8. Когда, таким образом, священно воспето богоначальное человеколюбие, предлагается покровенный божественный хлеб и чаша благословения, священнодействуется божественное лобзание и таинственное и премирное провозглашение священнописьменных помянников. Ибо невозможно, чтобы к Единому вместе приводимы были и миротворного единения с Единым были причастниками люди, разделенные между собою. Если бы мы, будучи озарены созерцанием и познанием Единого, были собраны воедино в единовидном и божественном собрании, то не допустили бы себя впасть в особливые похотения, из которых образуются земные и страстные, сообразные только с падшим естеством нужды. Такую-то, мне кажется, единовидную и безраздельную жизнь устанавливает священнодействие мира, утверждая связь подобного с подобным и отдаляя от разделяющихся между собою божественные и единовидные созерцания.

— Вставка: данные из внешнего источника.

-- pv_equiv track=rewrite | github.com/grupy-sanca/dojos | 056/ex1.py | valor_da_mul
-- ===== SOURCE A (Python) =====
-- def valor_da_mul(string):
--     numeros = extrai_numeros(string)
--     if len(numeros) == 0:
--         return None
--     resultado = 1
--     for valor in numeros:
--         resultado *= valor
--     return resultado
--
-- def extrai_numeros(string):
--     numeros = []
--     atual = ""
--     for caracter in string:
--         if caracter.isnumeric():
--             atual += caracter
--         else:
--             if atual != "":
--                 numeros.append(int(atual))
--             atual = ""
--     if atual != "":
--         numeros.append(int(atual))
--     return numeros
-- ===== SOURCE B (Python) =====
-- def valor_da_mul(string):
--     # Single cursor scan: consume each digit run in place, fold the product
--     # into an Option-style accumulator directly (no intermediate list).
--     prod = None
--     i, n = 0, len(string)
--     while i < n:
--         if string[i].isnumeric():
--             j = i + 1
--             while j < n and string[j].isnumeric():
--                 j += 1
--             v = int(string[i:j])
--             prod = v if prod is None else prod * v
--             i = j
--         else:
--             i += 1
--     return prod
-- ===== Notes on version B (the rewrite author's own statement) =====
-- stated objective: alternative
-- what changed: Replaces A's character-accumulator state machine plus separate product loop over a built list of numbers with a single cursor scan that consumes each maximal digit run in place and folds the product directly into a None-seeded accumulator, never materialising the list.
import Mathlib
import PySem

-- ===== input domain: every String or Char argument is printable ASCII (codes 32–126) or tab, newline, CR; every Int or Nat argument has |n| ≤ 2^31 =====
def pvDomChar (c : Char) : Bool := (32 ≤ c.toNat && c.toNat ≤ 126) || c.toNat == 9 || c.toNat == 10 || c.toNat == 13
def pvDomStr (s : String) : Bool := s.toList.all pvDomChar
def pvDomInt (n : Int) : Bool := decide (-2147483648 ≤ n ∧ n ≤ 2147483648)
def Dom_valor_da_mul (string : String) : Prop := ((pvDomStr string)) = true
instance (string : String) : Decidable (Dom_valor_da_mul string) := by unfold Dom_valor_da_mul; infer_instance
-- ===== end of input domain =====

-- B replaces A's accumulator state machine + product loop over a built list with one
-- cursor scan that consumes each digit run and folds the product into an Option accumulator.

-- int(run) on an accumulated digit run; on the ASCII domain the run is nonempty digits, so
-- int() cannot raise and the .getD 0 default is unreachable (both Pythons call int alike).
def pvInt (cs : List Char) : Int := (PySem.Int.ofChars? cs).getD 0

-- ===== PORT A =====
-- str.isnumeric is ported as PySem.Chars.isdigit: exact on the printable-ASCII domain.
def pvStepA (st : List Int × List Char) (c : Char) : List Int × List Char :=
  if PySem.Chars.isdigit c then (st.1, st.2 ++ [c])
  else if st.2 ≠ [] then (st.1 ++ [pvInt st.2], []) else (st.1, [])

def pvFlushA (st : List Int × List Char) : List Int :=
  if st.2 ≠ [] then st.1 ++ [pvInt st.2] else st.1

def extrai_numeros (string : String) : List Int :=
  pvFlushA (string.toList.foldl pvStepA ([], []))

def valor_da_mul (string : String) : Option Int :=
  let numeros := extrai_numeros string
  if numeros.length = 0 then none
  else some (numeros.foldl (fun resultado valor => resultado * valor) 1)

-- ===== PORT B =====
-- the inner while-scan of a digit run and the slice string[i:j] are takeWhile/dropWhile
-- on the remaining characters; prod is the Option accumulator.
def pvGoB (cs : List Char) (acc : Option Int) : Option Int :=
  match cs with
  | [] => acc
  | c :: rest =>
    if PySem.Chars.isdigit c then
      let v := pvInt (c :: rest.takeWhile PySem.Chars.isdigit)
      pvGoB (rest.dropWhile PySem.Chars.isdigit)
        (some (match acc with | none => v | some p => p * v))
    else pvGoB rest acc
termination_by cs.length
decreasing_by
  · exact Nat.lt_succ_of_le (List.length_dropWhile_le _ _)
  · simp

def valor_da_mul_alt (string : String) : Option Int := pvGoB string.toList none

-- ===== PRECONDITION & SPEC =====
def Spec_valor_da_mul (string : String) (out : Option Int) : Prop := out = valor_da_mul_alt string
instance (string : String) (out : Option Int) : Decidable (Spec_valor_da_mul string out) := by unfold Spec_valor_da_mul; infer_instance

-- ===== CLAIM (what is proved, stated in full; the proofs are below) =====
def Claim_equal_valor_da_mul : Prop := ∀ (string : String), Dom_valor_da_mul string → Spec_valor_da_mul string (valor_da_mul string)

-- ===== LEMMAS AND PROOFS =====

-- the list of numbers described as run recursion
def pvExt : List Char → List Int
  | [] => []
  | c :: cs =>
    if PySem.Chars.isdigit c then
      pvInt (c :: cs.takeWhile PySem.Chars.isdigit) :: pvExt (cs.dropWhile PySem.Chars.isdigit)
    else pvExt cs
termination_by cs => cs.length
decreasing_by
  · exact Nat.lt_succ_of_le (List.length_dropWhile_le _ _)
  · simp

lemma foldA_prefix (cs : List Char) (ns : List Int) (atual : List Char) :
    pvFlushA (cs.foldl pvStepA (ns, atual)) = ns ++ pvFlushA (cs.foldl pvStepA ([], atual)) := by
  induction cs generalizing ns atual with
  | nil => by_cases h : atual = [] <;> simp [pvFlushA, h]
  | cons c cs ih =>
    simp only [List.foldl_cons, pvStepA]
    by_cases hd : PySem.Chars.isdigit c
    · rw [if_pos hd, if_pos hd]
      exact ih ns (atual ++ [c])
    · rw [if_neg hd, if_neg hd]
      by_cases h : atual = []
      · simpa [h] using ih ns []
      · rw [if_pos (by simpa using h), if_pos (by simpa using h)]
        simp only [List.nil_append]
        rw [ih (ns ++ [pvInt atual]) [], ih [pvInt atual] []]
        simp
lemma foldA_run (cs : List Char) (atual : List Char) (h : atual ≠ []) :
    pvFlushA (cs.foldl pvStepA ([], atual)) =
      pvInt (atual ++ cs.takeWhile PySem.Chars.isdigit) ::
        pvFlushA ((cs.dropWhile PySem.Chars.isdigit).foldl pvStepA ([], [])) := by
  induction cs generalizing atual with
  | nil => simp [pvFlushA, h]
  | cons c cs ih =>
    by_cases hd : PySem.Chars.isdigit c
    · simp only [List.foldl_cons, pvStepA, if_pos hd,
        List.takeWhile_cons_of_pos hd, List.dropWhile_cons_of_pos hd]
      rw [ih (atual ++ [c]) (by simp)]
      simp
    · simp only [List.foldl_cons, pvStepA, if_neg hd,
        List.takeWhile_cons_of_neg hd, List.dropWhile_cons_of_neg hd,
        if_pos (show atual ≠ [] from h), List.append_nil]
      rw [foldA_prefix]
      simp
lemma extA_eq (cs : List Char) :
    pvFlushA (cs.foldl pvStepA ([], [])) = pvExt cs := by
  induction cs using pvExt.induct with
  | case1 => simp [pvExt, pvFlushA]
  | case2 c cs hd ih =>
    simp only [List.foldl_cons, pvStepA, if_pos hd, List.nil_append]
    rw [foldA_run cs [c] (by simp), ih, pvExt]
    simp [hd]
  | case3 c cs hd ih =>
    simp only [List.foldl_cons, pvStepA, if_neg hd]
    rw [pvExt]
    have hd' : PySem.Chars.isdigit c = false := by simpa using hd
    simpa [hd'] using ih
lemma goB_foldl (cs : List Char) (acc : Option Int) :
    pvGoB cs acc =
      (pvExt cs).foldl (fun a v => some (match a with | none => v | some p => p * v)) acc := by
  induction cs, acc using pvGoB.induct with
  | case1 acc => simp [pvGoB, pvExt]
  | case2 acc c rest hd v ih =>
    rw [pvGoB, pvExt]
    simp only [if_pos hd, List.foldl_cons]
    exact ih
  | case3 acc c rest hd ih =>
    rw [pvGoB, pvExt]
    simp only [if_neg hd]
    exact ih
lemma foldl_opt (vs : List Int) (p : Int) :
    vs.foldl (fun a v => some (match a with | none => v | some p => p * v)) (some p) =
      some (vs.foldl (· * ·) p) := by
  induction vs generalizing p with
  | nil => rfl
  | cons v vs ih => simpa using ih (p * v)

-- ===== VERDICT (by name: the statement is the Claim_ definition above) =====
theorem valor_da_mul_spec : Claim_equal_valor_da_mul := by
  intro string _
  unfold Spec_valor_da_mul valor_da_mul valor_da_mul_alt extrai_numeros
  rw [goB_foldl, extA_eq]
  cases h : pvExt string.toList with
  | nil => simp
  | cons v vs =>
    simp only [List.length_cons, List.foldl_cons, one_mul, Nat.succ_ne_zero]
    rw [foldl_opt]
    simp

9. А провозглашение после мира священных помянников проповедует о праведно поживших и достигших неизменного совершенства добродетельной жизни, с одной стороны, нас возбуждая и руководствуя к достижению через уподобление им блаженнейшего состояния и богообразной кончине, а с другой – о них возвещая как о живых, или, как говорит богословие, не умерших, но преставившихся через смерть к божественнейшей жизни. Заметь при этом, что они вносятся и в священные помянники не потому, будто бы Божия память по-человечески обнаруживалась в представлении того, о чем напоминают, но, как боголепно сказал бы кто-нибудь, в изображение того, что от Бога прославлены и Богу непреложно ведомы достигшие совершенства в богообразии. Ибо позна, говорит слово Божие, сущия своя (2Тим. 2, 19), и: Честна пред Господем смерть преподобных Его (Пс. 115, 6), – «смерть преподобных» сказано вместо «совершенство в праведности». Обрати священнолепно внимание и на то, что тотчас вслед за предложением на божественном жертвеннике досточестных символов, через которые изобразуется и восприемлется Христос, является список святых, напоминая о нераздельном сопряжении их с Ним в премирном и священном единении с Ним.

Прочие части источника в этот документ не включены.